Dans les pays catholiques, les fêtes occupent la quatrieme partie de l’année. On vient d’en supprimer treize à quatorze, après un demi-siecle de réclamations. Il y en avoit quelquefois cinq de suite, & assez souvent trois. On auroit dû les rejeter toutes au dimanche ; mais la superstition a bataillé, & le bien ne s’est fait qu’à moitié.

Savez-vous quel est le corps qui seroit le plus fâché de la réforme entiere, & qui s’y oppose le plus par ses discours ? C’est la ferme générale, parce que ces jours-là l’église donne le signal d’aller au cabaret, & que l’on ne voit que des ivrognes qui y consument le gain d’une semaine.

Le peuple appelle jours ouvrables les jours que les boutiques ne sont pas fermées ; distinction que ne connoissent pas les gens du beau monde, tous les jours de la semaine étant égaux pour leurs plaisirs.

C’est un jour de fête qu’il faut voir l’affluence du peuple aux Champs-Élysées, aux Boulevards, & considérer ces phalanges bigarrées de promeneurs qui offrent une variété bizarre, de physionomies & d’accoûtremens. Là, vous pourrez lire sur le front du Parisien si ce que j’ai écrit de son air soucieux, gêné ou compassé, n’est pas vrai ; & si l’étranger qui lui attribuoit, il y a soixante ans, un air riant, libre, ouvert, dégagé, n’est pas autorisé à prononcer aujourd’hui qu’il a dans ses manieres quelque chose de contraint & de triste.

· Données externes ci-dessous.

-- pv_equiv track=rewrite | github.com/ariuk44/retake_exam_prep | day_24.py | isZeroLimited
-- ===== SOURCE A (Python) =====
-- def isZeroLimited(arr):
--     for i in range(len(arr)):
--         if i % 3 == 1:
--             if arr[i] != 0:
--                 return 0
--         else:
--             if arr[i] == 0:
--                 return 0
--     return 1
-- ===== SOURCE B (Python) =====
-- def isZeroLimited(arr):
--     it = iter(arr)
--     for x in it:
--         if x == 0:
--             return 0
--         y = next(it, None)
--         if y is not None and y != 0:
--             return 0
--         z = next(it, 1)
--         if z == 0:
--             return 0
--     return 1
-- ===== Notes on version B (the rewrite author's own statement) =====
-- stated objective: simpler
-- what changed: Replaced the index loop with i % 3 branching by a single pass that consumes the list three elements at a time (nonzero, zero, nonzero per chunk), so no indices or modulo arithmetic remain.
import Mathlib
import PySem

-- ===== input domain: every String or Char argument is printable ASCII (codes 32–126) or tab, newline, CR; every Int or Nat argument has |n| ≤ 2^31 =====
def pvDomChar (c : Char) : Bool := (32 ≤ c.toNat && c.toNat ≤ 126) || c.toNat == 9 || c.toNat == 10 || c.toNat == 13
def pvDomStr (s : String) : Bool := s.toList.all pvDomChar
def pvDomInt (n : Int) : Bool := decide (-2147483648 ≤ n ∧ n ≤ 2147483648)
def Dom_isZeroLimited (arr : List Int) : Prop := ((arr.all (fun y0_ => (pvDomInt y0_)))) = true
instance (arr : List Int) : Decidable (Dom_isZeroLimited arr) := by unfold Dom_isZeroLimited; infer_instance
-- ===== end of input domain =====

-- B replaces A's index/modulo loop by a three-at-a-time single pass; objective: simpler.

-- ===== PORT A =====
-- A's 'for i in range(len(arr))' loop with early returns: structural recursion over
-- the list carrying the index i (arr[i] is the head at each step).
def isZeroLimitedGoA : List Int → Nat → Int
  | [], _ => 1
  | x :: xs, i =>
    if i % 3 == 1 then
      if x ≠ 0 then 0 else isZeroLimitedGoA xs (i + 1)
    else
      if x = 0 then 0 else isZeroLimitedGoA xs (i + 1)

def isZeroLimited (arr : List Int) : Int := isZeroLimitedGoA arr 0

-- ===== PORT B =====
-- Source B consumes the iterator three elements per outer iteration (x nonzero, y zero,
-- z nonzero, with defaults when exhausted): pattern-match recursion in chunks of 3.
def isZeroLimited_alt : List Int → Int
  | [] => 1
  | [x] => if x = 0 then 0 else 1
  | [x, y] => if x = 0 then 0 else if y ≠ 0 then 0 else 1
  | x :: y :: z :: rest =>
    if x = 0 then 0
    else if y ≠ 0 then 0
    else if z = 0 then 0
    else isZeroLimited_alt rest

-- ===== PRECONDITION & SPEC =====
def Spec_isZeroLimited (arr : List Int) (out : Int) : Prop := out = isZeroLimited_alt arr
instance (arr : List Int) (out : Int) : Decidable (Spec_isZeroLimited arr out) := by unfold Spec_isZeroLimited; infer_instance

-- ===== CLAIM (what is proved, stated in full; the proofs are below) =====
def Claim_equal_isZeroLimited : Prop := ∀ (arr : List Int), Dom_isZeroLimited arr → Spec_isZeroLimited arr (isZeroLimited arr)

-- ===== LEMMAS AND PROOFS =====
-- A's loop state only matters modulo 3.
theorem isZeroLimitedGoA_mod (xs : List Int) : ∀ i j : Nat, i % 3 = j % 3 →
    isZeroLimitedGoA xs i = isZeroLimitedGoA xs j := by
  induction xs with
  | nil => intro i j _; rfl
  | cons x xs ih =>
    intro i j h
    simp only [isZeroLimitedGoA, h]
    have : (i + 1) % 3 = (j + 1) % 3 := by omega
    rw [ih _ _ this]

theorem isZeroLimitedGoA_eq_alt : ∀ xs : List Int, isZeroLimitedGoA xs 0 = isZeroLimited_alt xs
  | [] => rfl
  | [x] => by simp [isZeroLimitedGoA, isZeroLimited_alt]
  | [x, y] => by
    simp only [isZeroLimitedGoA, isZeroLimited_alt]
    split_ifs <;> simp_all
  | x :: y :: z :: rest => by
    simp only [isZeroLimitedGoA, isZeroLimited_alt]
    have h3 : isZeroLimitedGoA rest 3 = isZeroLimitedGoA rest 0 :=
      isZeroLimitedGoA_mod rest 3 0 rfl
    rw [h3, isZeroLimitedGoA_eq_alt rest]
    split_ifs <;> simp_all

-- ===== VERDICT (by name: the statement is the Claim_ definition above) =====
theorem isZeroLimited_spec : Claim_equal_isZeroLimited := by
  intro arr _
  unfold Spec_isZeroLimited isZeroLimited
  exact isZeroLimitedGoA_eq_alt arr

Je parle de la petite bourgeoise, la classe assurément la plus nombreuse, & dont l’attitude & le regard me paroissent exprimer un caractere souffrant : indice d’une vie contentieuse & pénible. Le peuple, quand il travaille, me paroît plus gai que lorsqu’il se promene.

Rien ne doit plus étonner que de le voir s’amonceler dans un jardin public, & là ne faire autre chose, pendant une après-dînée entiere, que de parcourir les allées & s’asseoir sur des bancs ou des chaises. On voit qu’il ne sait se créer aucun amusement, & qu’un jour de fête est encore pour la petite bourgeoise un jour où il ne faut rien dépenser ; car l’avertissement pressant de la capitation, envoyé par le terrible receveur & qui menace de poursuivre, semble écrit sur toutes les physionomies.

Ce receveur de capitation est un rabat-joie perpétuel, un publicain décidé ; c’est une espece de financier dont on vient d’ériger l’emploi fatal en charge, & qui va rechercher des têtes contribuables jusques dans les flancs des veuves. Il vous impose arbitrairement ; & l’on a beau lui dire, ma tête vaut peu de chose, il vous soutient que votre tête est excellente pour lui payer tant. Dès que son tarif est tracé, rien ne l’efface, pas même le malheur imprévu. Le mort paie la capitation, dès que sa vie a entamé de quinze jours l’année financiere.